The only problem that I can see with the whole premise here is that the populace, at large, still believe the job of the media is to inform. So people take them seriously, and it gives them that power (whether they realize it or not) to engage in social engineering by customizing their narratives. I don’t believe social engineering is an intentional coordinated effort, but in my opinion it is more likely an emergent behavior given the competitive landscape. Trying to solve this requires either grappling with the Twitter problem described above, or the populace at large changing their relationship with news media, which happens over time the same way fads and preferences change.

The Real Question

After watching all this, maybe you have this question in mind: “How can I stay informed?”

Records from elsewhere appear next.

-- the big induction: A's inner state machine = span-wise flushing
lemma pvInner (em : List (List String)) (row n : Int) :
    ∀ (ys : List String) (c : Int) (P : List String)
      (d : PySem.Dict (Int × Int) (List Int)),
      c + (ys.length : Int) = n → (ys = [] → P = []) →
      ((PySem.List.enumerate ys c).foldl (pgStep em row n)
        (d, pvFlat P, pvGaAcc em row (c - (P.length : Int)) c)).1 =
      (pvMerge P ys c).foldl (pvFlush em row) d := by
  intro ys
  induction ys with
  | nil =>
    intro c P d h1 h2
    simp [pvMerge]
  | cons y t ih =>
    intro c P d h1 h2
    rw [PySem.List.enumerate_cons, List.foldl_cons]
    by_cases hy : PySem.Str.strIsdigit y = true
    · have hgext : PySem.Set.union (pvGaAcc em row (c - (P.length : Int)) c)
          (gears_in_neighboorhood row c em) = pvGaAcc em row (c - (P.length : Int)) (c + 1) :=
        (pvGaAcc_extend em row _ c (by omega)).symm
      have hflat : pvFlat P ++ y.toList = pvFlat (P ++ [y]) := by simp [pvFlat]
      by_cases hlast : t = []
      · subst hlast
        have hceq : c = n - 1 := by
          simp only [List.length_cons, List.length_nil] at h1
          push_cast at h1
          omega
        have hc : (c == n - 1) = true := by simp [hceq]
        have hstep : pgStep em row n (d, pvFlat P, pvGaAcc em row (c - (P.length : Int)) c) (c, y)
            = ((pvGaAcc em row (c - (P.length : Int)) (c + 1)).foldl
                (fun d g => PySem.Dict.modify d g []
                  (fun l => l ++ [pvIntOf (pvFlat (P ++ [y]))])) d,
               [], PySem.Set.empty) := by
          simp only [pgStep, hy, hc, Bool.not_true, Bool.false_or, if_true, hflat, hgext, pvIntOf]
          rw [pvFoldGuard]
        rw [hstep]
        simp only [PySem.List.enumerate_nil, List.foldl_nil]
        have hyC : PySem.Chars.strIsdigit y.toList = true := by
          rwa [PySem.Str.strIsdigit_eq] at hy
        have hm : pvMerge P [y] c
            = [(c - (P.length : Int), c + 1 - 1, pvIntOf (pvFlat (P ++ [y])))] := by
          simp [pvMerge, hyC, altTakeRun, altSpans, altDropRun]
        rw [hm]
        simp only [List.foldl_cons, List.foldl_nil, pvFlush]
        rw [show c + 1 - 1 + 1 = c + 1 from by omega]
      · have hc : (c == n - 1) = false := by
          have hpos : 0 < t.length := List.length_pos_iff.mpr hlast
          simp only [List.length_cons] at h1
          push_cast at h1
          simp only [beq_eq_false_iff_ne, ne_eq]
          omega
        have hstep : pgStep em row n (d, pvFlat P, pvGaAcc em row (c - (P.length : Int)) c) (c, y)
            = (d, pvFlat (P ++ [y]), pvGaAcc em row (c - (P.length : Int)) (c + 1)) := by
          simp only [pgStep, hy, hc, Bool.not_true, Bool.false_or, Bool.false_eq_true, if_false,
            hflat, hgext, eq_self_iff_true, if_true]
        rw [hstep]
        rw [show c - (P.length : Int) = (c + 1) - (((P ++ [y]).length : Int)) from by
          simp only [List.length_append, List.length_cons, List.length_nil]; push_cast; omega]
        rw [ih (c + 1) (P ++ [y]) d (by
              simp only [List.length_cons] at h1
              push_cast at h1 ⊢
              omega)
            (fun h => absurd h hlast)]
        rw [pvMerge_push P y t c hy hlast]
    · have hyf : PySem.Str.strIsdigit y = false := eq_false_of_ne_true hy
      have hstep : pgStep em row n (d, pvFlat P, pvGaAcc em row (c - (P.length : Int)) c) (c, y)
          = ((pvGaAcc em row (c - (P.length : Int)) c).foldl
              (fun d g => PySem.Dict.modify d g [] (fun l => l ++ [pvIntOf (pvFlat P)])) d,
             [], PySem.Set.empty) := by
        simp only [pgStep, hyf, Bool.not_false, Bool.true_or, if_true, pvIntOf,
          Bool.false_eq_true, if_false]
        rw [pvFoldGuard]
      rw [hstep]
      rw [show ((pvGaAcc em row (c - (P.length : Int)) c).foldl
            (fun d g => PySem.Dict.modify d g [] (fun l => l ++ [pvIntOf (pvFlat P)])) d,
            ([] : List Char), (PySem.Set.empty : PySem.Set (Int × Int)))
          = ((pvGaAcc em row (c - (P.length : Int)) c).foldl
            (fun d g => PySem.Dict.modify d g [] (fun l => l ++ [pvIntOf (pvFlat P)])) d,
            pvFlat ([] : List String),
            pvGaAcc em row ((c + 1) - ((([] : List String).length : Int))) (c + 1)) from by
          rw [show pvGaAcc em row ((c + 1) - ((([] : List String).length : Int))) (c + 1) = [] from by
            rw [show ((c:Int) + 1) - ((([] : List String).length : Int)) = c + 1 from by simp]
            exact pvGaAcc_empty em row (c + 1)]
          rfl]
      rw [ih (c + 1) [] _ (by
            simp only [List.length_cons] at h1
            push_cast at h1 ⊢
            omega) (fun _ => rfl),
          pvMerge_nil]
      by_cases hP : P = []
      · subst hP
        have hm : pvMerge ([] : List String) (y :: t) c = altSpans t (c + 1) := by
          have hyfC : PySem.Chars.strIsdigit y.toList = false := by
            rwa [PySem.Str.strIsdigit_eq] at hyf
          simp [pvMerge, hyfC]
        rw [hm]
        congr 1
        rw [show (c:Int) - ((([] : List String).length : Int)) = c from by simp,
            pvGaAcc_empty em row c]
        rfl
      · have hm : pvMerge P (y :: t) c
            = (c - (P.length : Int), c - 1, pvIntOf (pvFlat P)) :: altSpans t (c + 1) := by
          have hPe : P.isEmpty = false := by simpa using hP
          have hyfC : PySem.Chars.strIsdigit y.toList = false := by
            rwa [PySem.Str.strIsdigit_eq] at hyf
          simp [pvMerge, hyfC, hPe]
        rw [hm, List.foldl_cons]
        congr 1
        simp only [pvFlush]
        rw [show c - 1 + 1 = c from by omega]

If we accept that there’s no media outlet whose objective is to inform, then this can seem dire. However! There is good news, and it comes in the form of two recommendations.

  1. You can still consume whatever news media you like. The grid above shows that underlying the stories they tell are the actual events as they happened. If you can peer through the narrative they are telling you, you can see the facts of events. You cannot see stories they don’t show you, so often times people say you should consume media far and wide. It takes effort and practice to see the story behind the story, but it can be done. The first step in doing this is acknowledging that the media is trying to tell you a story and get money from you. The second step is in believing it.
  2. Another alternative, which I have chosen for myself, is to decrease the amount of news you consume. Important things worth knowing will break through the bubble. I don’t feel uninformed, but I am behind the curve. Then you can go do targeted research about a topic, thus giving you control of what news you consume and how you consume it.

Having said all of this, I ask you to remember that this is the narrative I tell myself and I am biased to prefer it. I’m not making any money from you though, so I hope that aids my credibility.